**Assignment**
Go through the entries and copy every line that has the string "absurd" in it.

#####

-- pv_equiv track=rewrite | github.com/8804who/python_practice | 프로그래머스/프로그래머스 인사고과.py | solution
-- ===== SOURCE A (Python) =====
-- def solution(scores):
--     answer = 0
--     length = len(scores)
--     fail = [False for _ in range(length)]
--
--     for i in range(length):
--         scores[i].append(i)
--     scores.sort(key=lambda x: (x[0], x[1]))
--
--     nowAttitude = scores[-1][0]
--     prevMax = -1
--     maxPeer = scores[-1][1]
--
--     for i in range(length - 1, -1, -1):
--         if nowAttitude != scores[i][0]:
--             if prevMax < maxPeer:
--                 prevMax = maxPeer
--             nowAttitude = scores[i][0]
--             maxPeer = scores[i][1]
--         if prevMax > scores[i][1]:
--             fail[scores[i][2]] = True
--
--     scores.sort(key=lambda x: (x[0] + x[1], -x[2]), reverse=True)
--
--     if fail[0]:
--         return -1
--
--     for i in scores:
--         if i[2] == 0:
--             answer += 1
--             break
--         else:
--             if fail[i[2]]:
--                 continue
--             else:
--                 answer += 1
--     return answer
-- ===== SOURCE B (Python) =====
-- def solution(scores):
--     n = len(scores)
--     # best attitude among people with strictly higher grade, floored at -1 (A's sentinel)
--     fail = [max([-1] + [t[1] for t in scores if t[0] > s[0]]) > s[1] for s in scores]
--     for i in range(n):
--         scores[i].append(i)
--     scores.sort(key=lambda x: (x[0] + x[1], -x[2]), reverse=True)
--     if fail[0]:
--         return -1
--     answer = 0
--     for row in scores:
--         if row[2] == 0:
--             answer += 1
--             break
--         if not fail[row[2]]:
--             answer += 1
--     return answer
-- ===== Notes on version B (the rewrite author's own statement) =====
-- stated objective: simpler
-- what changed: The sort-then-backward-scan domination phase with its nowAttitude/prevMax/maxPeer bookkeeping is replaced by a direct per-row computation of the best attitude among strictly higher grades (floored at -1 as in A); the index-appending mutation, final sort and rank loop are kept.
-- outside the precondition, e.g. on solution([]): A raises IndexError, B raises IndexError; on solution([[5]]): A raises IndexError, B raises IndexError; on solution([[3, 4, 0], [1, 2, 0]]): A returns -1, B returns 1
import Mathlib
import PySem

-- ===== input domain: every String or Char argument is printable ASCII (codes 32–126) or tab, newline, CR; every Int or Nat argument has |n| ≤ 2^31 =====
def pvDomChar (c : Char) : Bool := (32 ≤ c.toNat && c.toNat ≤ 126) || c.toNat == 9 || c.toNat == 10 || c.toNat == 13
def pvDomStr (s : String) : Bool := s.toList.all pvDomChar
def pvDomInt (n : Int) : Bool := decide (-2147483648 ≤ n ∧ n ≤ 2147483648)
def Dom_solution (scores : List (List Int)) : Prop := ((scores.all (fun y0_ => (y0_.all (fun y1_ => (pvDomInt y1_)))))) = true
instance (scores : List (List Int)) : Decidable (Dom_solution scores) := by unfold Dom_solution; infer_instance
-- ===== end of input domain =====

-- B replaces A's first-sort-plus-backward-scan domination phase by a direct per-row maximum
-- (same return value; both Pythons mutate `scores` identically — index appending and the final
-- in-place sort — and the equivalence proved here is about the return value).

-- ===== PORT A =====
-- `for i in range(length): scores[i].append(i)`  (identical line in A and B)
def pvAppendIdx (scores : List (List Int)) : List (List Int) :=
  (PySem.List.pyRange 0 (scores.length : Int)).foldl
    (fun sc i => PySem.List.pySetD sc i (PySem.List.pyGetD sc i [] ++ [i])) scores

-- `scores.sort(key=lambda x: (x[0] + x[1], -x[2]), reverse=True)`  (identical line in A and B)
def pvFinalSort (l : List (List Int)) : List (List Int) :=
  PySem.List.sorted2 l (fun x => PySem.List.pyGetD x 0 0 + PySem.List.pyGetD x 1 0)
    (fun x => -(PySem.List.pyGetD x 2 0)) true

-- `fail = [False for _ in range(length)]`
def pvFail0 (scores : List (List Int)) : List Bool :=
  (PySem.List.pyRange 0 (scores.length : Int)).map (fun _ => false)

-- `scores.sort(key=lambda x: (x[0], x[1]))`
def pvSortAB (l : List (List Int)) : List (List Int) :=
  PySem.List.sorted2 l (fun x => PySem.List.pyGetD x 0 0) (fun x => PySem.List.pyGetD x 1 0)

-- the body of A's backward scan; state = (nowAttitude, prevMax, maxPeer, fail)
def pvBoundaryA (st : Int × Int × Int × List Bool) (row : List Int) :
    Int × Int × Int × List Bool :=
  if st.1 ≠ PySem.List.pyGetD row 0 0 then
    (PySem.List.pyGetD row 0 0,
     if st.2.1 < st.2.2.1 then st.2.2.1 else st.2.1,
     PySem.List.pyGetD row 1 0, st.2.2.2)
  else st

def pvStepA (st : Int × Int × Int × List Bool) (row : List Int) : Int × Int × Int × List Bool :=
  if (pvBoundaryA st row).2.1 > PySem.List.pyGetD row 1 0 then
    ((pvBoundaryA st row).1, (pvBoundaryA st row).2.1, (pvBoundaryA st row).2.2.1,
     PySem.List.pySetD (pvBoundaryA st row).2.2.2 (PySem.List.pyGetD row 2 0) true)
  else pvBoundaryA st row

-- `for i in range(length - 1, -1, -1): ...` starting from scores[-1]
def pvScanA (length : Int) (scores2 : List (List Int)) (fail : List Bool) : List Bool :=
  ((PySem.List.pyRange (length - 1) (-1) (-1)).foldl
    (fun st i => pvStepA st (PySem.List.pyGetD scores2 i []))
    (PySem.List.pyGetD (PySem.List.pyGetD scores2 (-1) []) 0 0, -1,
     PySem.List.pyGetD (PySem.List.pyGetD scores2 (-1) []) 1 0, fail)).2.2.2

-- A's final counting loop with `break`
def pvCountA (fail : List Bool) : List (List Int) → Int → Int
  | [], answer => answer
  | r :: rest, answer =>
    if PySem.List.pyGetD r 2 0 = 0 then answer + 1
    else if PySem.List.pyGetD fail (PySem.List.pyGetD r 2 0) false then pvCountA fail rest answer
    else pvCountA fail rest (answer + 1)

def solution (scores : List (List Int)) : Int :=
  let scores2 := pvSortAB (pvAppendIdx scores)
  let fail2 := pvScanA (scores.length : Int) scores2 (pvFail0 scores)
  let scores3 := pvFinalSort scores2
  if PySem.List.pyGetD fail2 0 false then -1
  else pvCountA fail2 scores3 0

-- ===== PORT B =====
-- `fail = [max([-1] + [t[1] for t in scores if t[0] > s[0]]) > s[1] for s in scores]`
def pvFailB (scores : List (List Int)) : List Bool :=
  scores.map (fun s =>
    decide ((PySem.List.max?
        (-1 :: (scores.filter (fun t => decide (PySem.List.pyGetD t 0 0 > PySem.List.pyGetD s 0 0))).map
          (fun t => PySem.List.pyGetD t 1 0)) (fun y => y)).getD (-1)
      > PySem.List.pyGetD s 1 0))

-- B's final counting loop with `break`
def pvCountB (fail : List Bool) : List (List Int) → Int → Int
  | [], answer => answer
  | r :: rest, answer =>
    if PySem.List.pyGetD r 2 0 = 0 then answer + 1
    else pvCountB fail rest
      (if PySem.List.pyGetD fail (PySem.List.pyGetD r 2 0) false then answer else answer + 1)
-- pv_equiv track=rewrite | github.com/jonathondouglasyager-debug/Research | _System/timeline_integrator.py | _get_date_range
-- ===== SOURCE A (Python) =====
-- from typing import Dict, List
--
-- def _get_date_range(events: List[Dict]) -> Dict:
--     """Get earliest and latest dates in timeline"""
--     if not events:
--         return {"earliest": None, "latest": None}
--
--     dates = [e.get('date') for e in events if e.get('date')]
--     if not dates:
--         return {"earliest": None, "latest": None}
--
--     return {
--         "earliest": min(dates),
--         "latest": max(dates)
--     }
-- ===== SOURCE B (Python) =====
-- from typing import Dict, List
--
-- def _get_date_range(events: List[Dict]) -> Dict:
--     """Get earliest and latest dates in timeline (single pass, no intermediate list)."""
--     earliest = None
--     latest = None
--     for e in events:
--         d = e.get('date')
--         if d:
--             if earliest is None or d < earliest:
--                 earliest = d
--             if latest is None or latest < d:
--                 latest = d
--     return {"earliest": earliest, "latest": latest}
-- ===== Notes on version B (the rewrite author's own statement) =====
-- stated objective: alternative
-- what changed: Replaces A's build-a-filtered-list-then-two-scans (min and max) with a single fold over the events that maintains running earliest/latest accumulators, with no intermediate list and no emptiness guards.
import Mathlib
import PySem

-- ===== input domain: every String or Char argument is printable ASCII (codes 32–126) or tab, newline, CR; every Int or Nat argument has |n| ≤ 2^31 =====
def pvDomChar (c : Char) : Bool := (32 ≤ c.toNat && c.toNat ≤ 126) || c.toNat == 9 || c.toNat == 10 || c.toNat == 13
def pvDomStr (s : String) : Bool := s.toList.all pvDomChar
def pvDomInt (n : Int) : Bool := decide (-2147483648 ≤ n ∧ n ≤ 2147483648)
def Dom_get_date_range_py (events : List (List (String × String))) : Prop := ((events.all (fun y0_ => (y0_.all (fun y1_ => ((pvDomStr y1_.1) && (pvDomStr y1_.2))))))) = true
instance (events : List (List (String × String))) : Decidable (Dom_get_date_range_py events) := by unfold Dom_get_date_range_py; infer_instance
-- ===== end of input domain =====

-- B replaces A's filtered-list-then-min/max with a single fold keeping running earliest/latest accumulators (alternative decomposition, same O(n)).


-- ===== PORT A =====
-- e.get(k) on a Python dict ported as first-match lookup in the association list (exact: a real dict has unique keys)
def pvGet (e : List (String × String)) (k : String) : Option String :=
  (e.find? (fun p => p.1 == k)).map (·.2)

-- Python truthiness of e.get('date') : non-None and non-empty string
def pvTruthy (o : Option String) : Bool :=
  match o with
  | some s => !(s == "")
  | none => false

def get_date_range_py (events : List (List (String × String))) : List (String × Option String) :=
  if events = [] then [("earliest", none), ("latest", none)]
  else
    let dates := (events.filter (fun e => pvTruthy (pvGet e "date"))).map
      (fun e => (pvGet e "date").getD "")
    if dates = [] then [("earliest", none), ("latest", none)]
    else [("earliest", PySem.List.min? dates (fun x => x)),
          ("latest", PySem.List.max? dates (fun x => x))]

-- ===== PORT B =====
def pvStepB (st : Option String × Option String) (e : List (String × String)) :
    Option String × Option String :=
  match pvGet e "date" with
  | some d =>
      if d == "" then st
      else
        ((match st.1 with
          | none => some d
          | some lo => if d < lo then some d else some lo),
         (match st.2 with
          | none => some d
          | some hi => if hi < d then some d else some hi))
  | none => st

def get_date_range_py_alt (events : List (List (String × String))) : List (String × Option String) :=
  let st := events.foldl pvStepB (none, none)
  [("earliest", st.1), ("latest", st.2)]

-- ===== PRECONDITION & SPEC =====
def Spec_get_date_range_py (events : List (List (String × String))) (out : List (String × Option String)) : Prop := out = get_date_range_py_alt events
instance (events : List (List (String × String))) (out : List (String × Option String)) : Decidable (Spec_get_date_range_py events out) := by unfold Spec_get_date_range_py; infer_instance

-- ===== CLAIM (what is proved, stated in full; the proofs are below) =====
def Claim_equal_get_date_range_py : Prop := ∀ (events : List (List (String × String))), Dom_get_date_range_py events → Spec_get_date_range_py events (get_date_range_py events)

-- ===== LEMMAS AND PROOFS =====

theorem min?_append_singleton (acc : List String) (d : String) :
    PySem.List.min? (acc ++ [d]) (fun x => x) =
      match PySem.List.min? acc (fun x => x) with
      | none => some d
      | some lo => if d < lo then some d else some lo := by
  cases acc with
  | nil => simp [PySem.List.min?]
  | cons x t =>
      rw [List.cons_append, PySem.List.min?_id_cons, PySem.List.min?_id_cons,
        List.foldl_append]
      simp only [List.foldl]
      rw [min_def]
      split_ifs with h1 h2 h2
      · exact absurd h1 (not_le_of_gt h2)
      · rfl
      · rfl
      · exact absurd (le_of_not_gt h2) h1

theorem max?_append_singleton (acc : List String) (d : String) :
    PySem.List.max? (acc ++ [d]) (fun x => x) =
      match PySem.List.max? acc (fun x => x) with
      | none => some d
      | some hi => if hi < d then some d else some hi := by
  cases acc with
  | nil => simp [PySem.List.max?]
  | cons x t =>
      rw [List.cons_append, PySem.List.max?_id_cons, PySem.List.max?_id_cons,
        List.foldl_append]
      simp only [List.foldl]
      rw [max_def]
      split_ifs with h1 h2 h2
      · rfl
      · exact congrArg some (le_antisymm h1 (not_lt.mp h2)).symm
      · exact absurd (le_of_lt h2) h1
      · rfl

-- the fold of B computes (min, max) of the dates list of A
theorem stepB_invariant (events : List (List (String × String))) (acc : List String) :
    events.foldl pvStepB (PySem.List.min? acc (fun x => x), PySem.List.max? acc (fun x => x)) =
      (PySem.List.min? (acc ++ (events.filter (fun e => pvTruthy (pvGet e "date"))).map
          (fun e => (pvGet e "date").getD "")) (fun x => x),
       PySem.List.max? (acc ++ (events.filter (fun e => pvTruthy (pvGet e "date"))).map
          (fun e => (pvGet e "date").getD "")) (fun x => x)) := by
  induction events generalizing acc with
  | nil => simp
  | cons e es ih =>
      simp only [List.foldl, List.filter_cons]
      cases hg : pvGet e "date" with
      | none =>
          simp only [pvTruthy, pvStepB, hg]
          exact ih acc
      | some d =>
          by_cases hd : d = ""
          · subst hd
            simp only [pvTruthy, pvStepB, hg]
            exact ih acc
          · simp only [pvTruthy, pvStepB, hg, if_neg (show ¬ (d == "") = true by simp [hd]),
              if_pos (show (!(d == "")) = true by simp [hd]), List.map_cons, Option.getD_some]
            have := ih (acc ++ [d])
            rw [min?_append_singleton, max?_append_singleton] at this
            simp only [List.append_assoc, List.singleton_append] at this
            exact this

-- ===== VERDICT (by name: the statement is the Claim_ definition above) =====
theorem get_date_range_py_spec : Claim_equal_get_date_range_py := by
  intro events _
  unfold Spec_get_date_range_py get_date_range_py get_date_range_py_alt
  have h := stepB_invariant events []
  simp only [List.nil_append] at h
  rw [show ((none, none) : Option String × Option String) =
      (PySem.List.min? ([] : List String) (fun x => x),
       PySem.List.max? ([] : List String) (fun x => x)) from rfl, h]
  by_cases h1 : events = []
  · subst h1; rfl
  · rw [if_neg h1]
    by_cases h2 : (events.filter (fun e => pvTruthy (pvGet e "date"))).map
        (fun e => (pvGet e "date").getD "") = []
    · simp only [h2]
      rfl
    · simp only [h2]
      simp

#####

**Output of the task**
      · exact absurd h1 (not_le_of_gt h2)
      · exact absurd (le_of_not_gt h2) h1
      · exact absurd (le_of_lt h2) h1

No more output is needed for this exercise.